• **INSTRUCTIONS FOR THE TASK**
Copy out every entry precisely.

[DATASET EXCERPTS]

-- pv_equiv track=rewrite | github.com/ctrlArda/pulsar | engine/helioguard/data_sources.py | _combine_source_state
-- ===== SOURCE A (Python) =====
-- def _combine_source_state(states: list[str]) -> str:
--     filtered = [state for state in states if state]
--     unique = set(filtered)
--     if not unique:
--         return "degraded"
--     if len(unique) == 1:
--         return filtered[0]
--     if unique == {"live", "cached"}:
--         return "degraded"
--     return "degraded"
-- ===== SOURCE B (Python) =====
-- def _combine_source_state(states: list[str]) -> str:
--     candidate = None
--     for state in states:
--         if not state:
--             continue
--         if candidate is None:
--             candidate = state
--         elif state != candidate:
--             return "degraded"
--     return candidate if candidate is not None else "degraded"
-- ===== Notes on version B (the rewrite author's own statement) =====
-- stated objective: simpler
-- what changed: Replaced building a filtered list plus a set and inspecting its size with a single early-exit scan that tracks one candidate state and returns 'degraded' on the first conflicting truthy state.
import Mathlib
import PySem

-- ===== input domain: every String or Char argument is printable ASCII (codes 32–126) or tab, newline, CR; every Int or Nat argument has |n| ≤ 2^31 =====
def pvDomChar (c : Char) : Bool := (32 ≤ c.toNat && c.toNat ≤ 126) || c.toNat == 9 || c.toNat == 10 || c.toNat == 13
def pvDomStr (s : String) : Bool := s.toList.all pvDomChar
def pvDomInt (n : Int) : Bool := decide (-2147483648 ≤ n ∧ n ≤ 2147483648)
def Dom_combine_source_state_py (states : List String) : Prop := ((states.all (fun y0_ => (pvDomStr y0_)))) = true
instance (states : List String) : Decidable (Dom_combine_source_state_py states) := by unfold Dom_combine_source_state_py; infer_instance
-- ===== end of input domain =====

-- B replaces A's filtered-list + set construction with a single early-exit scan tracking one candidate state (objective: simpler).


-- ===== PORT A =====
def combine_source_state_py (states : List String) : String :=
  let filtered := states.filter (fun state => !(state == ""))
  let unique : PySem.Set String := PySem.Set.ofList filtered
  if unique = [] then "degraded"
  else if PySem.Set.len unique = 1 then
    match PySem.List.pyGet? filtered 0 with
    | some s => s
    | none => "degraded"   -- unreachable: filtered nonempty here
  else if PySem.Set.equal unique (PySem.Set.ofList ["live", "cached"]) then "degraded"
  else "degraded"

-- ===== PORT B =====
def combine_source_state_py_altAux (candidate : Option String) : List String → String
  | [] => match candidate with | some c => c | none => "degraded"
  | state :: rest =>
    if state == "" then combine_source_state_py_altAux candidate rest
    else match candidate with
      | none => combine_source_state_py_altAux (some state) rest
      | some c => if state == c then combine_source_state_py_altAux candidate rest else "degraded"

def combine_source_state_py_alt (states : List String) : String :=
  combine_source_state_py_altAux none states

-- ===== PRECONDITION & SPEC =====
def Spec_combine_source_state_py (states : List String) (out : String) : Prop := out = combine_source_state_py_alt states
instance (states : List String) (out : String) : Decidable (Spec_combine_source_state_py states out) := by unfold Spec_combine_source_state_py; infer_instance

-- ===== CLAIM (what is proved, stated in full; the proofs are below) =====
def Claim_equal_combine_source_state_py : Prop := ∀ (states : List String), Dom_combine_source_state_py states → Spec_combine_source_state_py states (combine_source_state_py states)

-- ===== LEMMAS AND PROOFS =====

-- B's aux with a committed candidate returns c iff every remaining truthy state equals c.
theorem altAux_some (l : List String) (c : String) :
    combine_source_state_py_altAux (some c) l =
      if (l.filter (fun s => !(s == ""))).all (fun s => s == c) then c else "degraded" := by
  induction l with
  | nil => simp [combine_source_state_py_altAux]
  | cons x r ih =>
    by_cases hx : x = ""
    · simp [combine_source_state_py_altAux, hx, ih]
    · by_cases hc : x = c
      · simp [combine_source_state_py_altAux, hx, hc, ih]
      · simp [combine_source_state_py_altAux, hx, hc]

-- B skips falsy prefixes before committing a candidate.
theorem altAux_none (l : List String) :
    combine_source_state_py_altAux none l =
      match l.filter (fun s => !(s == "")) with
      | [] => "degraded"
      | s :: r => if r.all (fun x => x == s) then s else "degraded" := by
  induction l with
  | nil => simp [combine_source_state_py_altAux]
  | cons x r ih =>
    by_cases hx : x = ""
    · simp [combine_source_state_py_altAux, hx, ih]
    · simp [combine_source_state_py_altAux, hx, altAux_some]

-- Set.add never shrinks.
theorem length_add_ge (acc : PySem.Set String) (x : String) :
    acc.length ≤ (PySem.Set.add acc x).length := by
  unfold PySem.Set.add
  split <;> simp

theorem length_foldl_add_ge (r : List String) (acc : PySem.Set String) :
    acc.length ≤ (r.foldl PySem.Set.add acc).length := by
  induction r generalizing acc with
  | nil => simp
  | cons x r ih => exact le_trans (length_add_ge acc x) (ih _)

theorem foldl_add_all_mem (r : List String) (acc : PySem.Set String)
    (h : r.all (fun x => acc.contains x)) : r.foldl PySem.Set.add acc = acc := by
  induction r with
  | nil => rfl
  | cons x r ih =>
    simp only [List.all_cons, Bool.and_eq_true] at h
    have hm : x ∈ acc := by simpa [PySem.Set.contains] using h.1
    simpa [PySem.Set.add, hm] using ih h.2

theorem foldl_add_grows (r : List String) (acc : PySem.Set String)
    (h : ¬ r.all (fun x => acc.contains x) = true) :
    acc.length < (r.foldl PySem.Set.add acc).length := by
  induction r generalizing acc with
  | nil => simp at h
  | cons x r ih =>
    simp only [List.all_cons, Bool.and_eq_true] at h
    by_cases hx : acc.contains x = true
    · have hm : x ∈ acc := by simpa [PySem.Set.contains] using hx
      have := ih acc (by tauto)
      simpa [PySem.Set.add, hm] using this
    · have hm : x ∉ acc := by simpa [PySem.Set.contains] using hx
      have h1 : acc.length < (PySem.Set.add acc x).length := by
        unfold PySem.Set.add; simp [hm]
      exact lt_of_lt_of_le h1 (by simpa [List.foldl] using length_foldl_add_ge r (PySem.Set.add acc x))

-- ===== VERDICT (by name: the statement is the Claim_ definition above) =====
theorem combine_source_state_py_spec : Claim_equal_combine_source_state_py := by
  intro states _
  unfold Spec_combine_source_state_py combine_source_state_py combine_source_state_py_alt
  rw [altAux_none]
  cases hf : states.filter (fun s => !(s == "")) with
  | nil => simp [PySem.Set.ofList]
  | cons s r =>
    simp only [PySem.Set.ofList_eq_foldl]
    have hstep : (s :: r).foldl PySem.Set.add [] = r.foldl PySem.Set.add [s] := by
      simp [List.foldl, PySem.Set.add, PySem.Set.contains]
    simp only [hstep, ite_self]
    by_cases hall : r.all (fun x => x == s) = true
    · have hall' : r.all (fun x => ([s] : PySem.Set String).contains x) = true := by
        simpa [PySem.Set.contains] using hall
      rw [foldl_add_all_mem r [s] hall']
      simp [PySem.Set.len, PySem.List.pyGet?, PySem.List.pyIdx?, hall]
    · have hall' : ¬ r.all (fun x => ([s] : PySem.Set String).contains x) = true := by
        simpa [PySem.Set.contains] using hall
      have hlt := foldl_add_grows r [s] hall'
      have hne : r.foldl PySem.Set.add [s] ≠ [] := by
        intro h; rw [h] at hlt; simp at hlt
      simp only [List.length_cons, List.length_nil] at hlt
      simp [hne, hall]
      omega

[/DATASET EXCERPTS]

• **ANSWER**
-- pv_equiv track=rewrite | github.com/ctrlArda/pulsar | engine/helioguard/data_sources.py | _combine_source_state
-- ===== SOURCE A (Python) =====
-- def _combine_source_state(states: list[str]) -> str:
--     filtered = [state for state in states if state]
--     unique = set(filtered)
--     if not unique:
--         return "degraded"
--     if len(unique) == 1:
--         return filtered[0]
--     if unique == {"live", "cached"}:
--         return "degraded"
--     return "degraded"
-- ===== SOURCE B (Python) =====
-- def _combine_source_state(states: list[str]) -> str:
--     candidate = None
--     for state in states:
--         if not state:
--             continue
--         if candidate is None:
--             candidate = state
--         elif state != candidate:
--             return "degraded"
--     return candidate if candidate is not None else "degraded"
-- ===== Notes on version B (the rewrite author's own statement) =====
-- stated objective: simpler
-- what changed: Replaced building a filtered list plus a set and inspecting its size with a single early-exit scan that tracks one candidate state and returns 'degraded' on the first conflicting truthy state.
import Mathlib
import PySem

-- ===== input domain: every String or Char argument is printable ASCII (codes 32–126) or tab, newline, CR; every Int or Nat argument has |n| ≤ 2^31 =====
def pvDomChar (c : Char) : Bool := (32 ≤ c.toNat && c.toNat ≤ 126) || c.toNat == 9 || c.toNat == 10 || c.toNat == 13
def pvDomStr (s : String) : Bool := s.toList.all pvDomChar
def pvDomInt (n : Int) : Bool := decide (-2147483648 ≤ n ∧ n ≤ 2147483648)
def Dom_combine_source_state_py (states : List String) : Prop := ((states.all (fun y0_ => (pvDomStr y0_)))) = true
instance (states : List String) : Decidable (Dom_combine_source_state_py states) := by unfold Dom_combine_source_state_py; infer_instance
-- ===== end of input domain =====

-- B replaces A's filtered-list + set construction with a single early-exit scan tracking one candidate state (objective: simpler).


-- ===== PORT A =====
def combine_source_state_py (states : List String) : String :=
  let filtered := states.filter (fun state => !(state == ""))
  let unique : PySem.Set String := PySem.Set.ofList filtered
  if unique = [] then "degraded"
  else if PySem.Set.len unique = 1 then
    match PySem.List.pyGet? filtered 0 with
    | some s => s
    | none => "degraded"   -- unreachable: filtered nonempty here
  else if PySem.Set.equal unique (PySem.Set.ofList ["live", "cached"]) then "degraded"
  else "degraded"

-- ===== PORT B =====
def combine_source_state_py_altAux (candidate : Option String) : List String → String
  | [] => match candidate with | some c => c | none => "degraded"
  | state :: rest =>
    if state == "" then combine_source_state_py_altAux candidate rest
    else match candidate with
      | none => combine_source_state_py_altAux (some state) rest
      | some c => if state == c then combine_source_state_py_altAux candidate rest else "degraded"

def combine_source_state_py_alt (states : List String) : String :=
  combine_source_state_py_altAux none states

-- ===== PRECONDITION & SPEC =====
def Spec_combine_source_state_py (states : List String) (out : String) : Prop := out = combine_source_state_py_alt states
instance (states : List String) (out : String) : Decidable (Spec_combine_source_state_py states out) := by unfold Spec_combine_source_state_py; infer_instance

-- ===== CLAIM (what is proved, stated in full; the proofs are below) =====
def Claim_equal_combine_source_state_py : Prop := ∀ (states : List String), Dom_combine_source_state_py states → Spec_combine_source_state_py states (combine_source_state_py states)

-- ===== LEMMAS AND PROOFS =====

-- B's aux with a committed candidate returns c iff every remaining truthy state equals c.
theorem altAux_some (l : List String) (c : String) :
    combine_source_state_py_altAux (some c) l =
      if (l.filter (fun s => !(s == ""))).all (fun s => s == c) then c else "degraded" := by
  induction l with
  | nil => simp [combine_source_state_py_altAux]
  | cons x r ih =>
    by_cases hx : x = ""
    · simp [combine_source_state_py_altAux, hx, ih]
    · by_cases hc : x = c
      · simp [combine_source_state_py_altAux, hx, hc, ih]
      · simp [combine_source_state_py_altAux, hx, hc]

-- B skips falsy prefixes before committing a candidate.
theorem altAux_none (l : List String) :
    combine_source_state_py_altAux none l =
      match l.filter (fun s => !(s == "")) with
      | [] => "degraded"
      | s :: r => if r.all (fun x => x == s) then s else "degraded" := by
  induction l with
  | nil => simp [combine_source_state_py_altAux]
  | cons x r ih =>
    by_cases hx : x = ""
    · simp [combine_source_state_py_altAux, hx, ih]
    · simp [combine_source_state_py_altAux, hx, altAux_some]

-- Set.add never shrinks.
theorem length_add_ge (acc : PySem.Set String) (x : String) :
    acc.length ≤ (PySem.Set.add acc x).length := by
  unfold PySem.Set.add
  split <;> simp

theorem length_foldl_add_ge (r : List String) (acc : PySem.Set String) :
    acc.length ≤ (r.foldl PySem.Set.add acc).length := by
  induction r generalizing acc with
  | nil => simp
  | cons x r ih => exact le_trans (length_add_ge acc x) (ih _)

theorem foldl_add_all_mem (r : List String) (acc : PySem.Set String)
    (h : r.all (fun x => acc.contains x)) : r.foldl PySem.Set.add acc = acc := by
  induction r with
  | nil => rfl
  | cons x r ih =>
    simp only [List.all_cons, Bool.and_eq_true] at h
    have hm : x ∈ acc := by simpa [PySem.Set.contains] using h.1
    simpa [PySem.Set.add, hm] using ih h.2

theorem foldl_add_grows (r : List String) (acc : PySem.Set String)
    (h : ¬ r.all (fun x => acc.contains x) = true) :
    acc.length < (r.foldl PySem.Set.add acc).length := by
  induction r generalizing acc with
  | nil => simp at h
  | cons x r ih =>
    simp only [List.all_cons, Bool.and_eq_true] at h
    by_cases hx : acc.contains x = true
    · have hm : x ∈ acc := by simpa [PySem.Set.contains] using hx
      have := ih acc (by tauto)
      simpa [PySem.Set.add, hm] using this
    · have hm : x ∉ acc := by simpa [PySem.Set.contains] using hx
      have h1 : acc.length < (PySem.Set.add acc x).length := by
        unfold PySem.Set.add; simp [hm]
      exact lt_of_lt_of_le h1 (by simpa [List.foldl] using length_foldl_add_ge r (PySem.Set.add acc x))

-- ===== VERDICT (by name: the statement is the Claim_ definition above) =====
theorem combine_source_state_py_spec : Claim_equal_combine_source_state_py := by
  intro states _
  unfold Spec_combine_source_state_py combine_source_state_py combine_source_state_py_alt
  rw [altAux_none]
  cases hf : states.filter (fun s => !(s == "")) with
  | nil => simp [PySem.Set.ofList]
  | cons s r =>
    simp only [PySem.Set.ofList_eq_foldl]
    have hstep : (s :: r).foldl PySem.Set.add [] = r.foldl PySem.Set.add [s] := by
      simp [List.foldl, PySem.Set.add, PySem.Set.contains]
    simp only [hstep, ite_self]
    by_cases hall : r.all (fun x => x == s) = true
    · have hall' : r.all (fun x => ([s] : PySem.Set String).contains x) = true := by
        simpa [PySem.Set.contains] using hall
      rw [foldl_add_all_mem r [s] hall']
      simp [PySem.Set.len, PySem.List.pyGet?, PySem.List.pyIdx?, hall]
    · have hall' : ¬ r.all (fun x => ([s] : PySem.Set String).contains x) = true := by
        simpa [PySem.Set.contains] using hall
      have hlt := foldl_add_grows r [s] hall'
      have hne : r.foldl PySem.Set.add [s] ≠ [] := by
        intro h; rw [h] at hlt; simp at hlt
      simp only [List.length_cons, List.length_nil] at hlt
      simp [hne, hall]
      omega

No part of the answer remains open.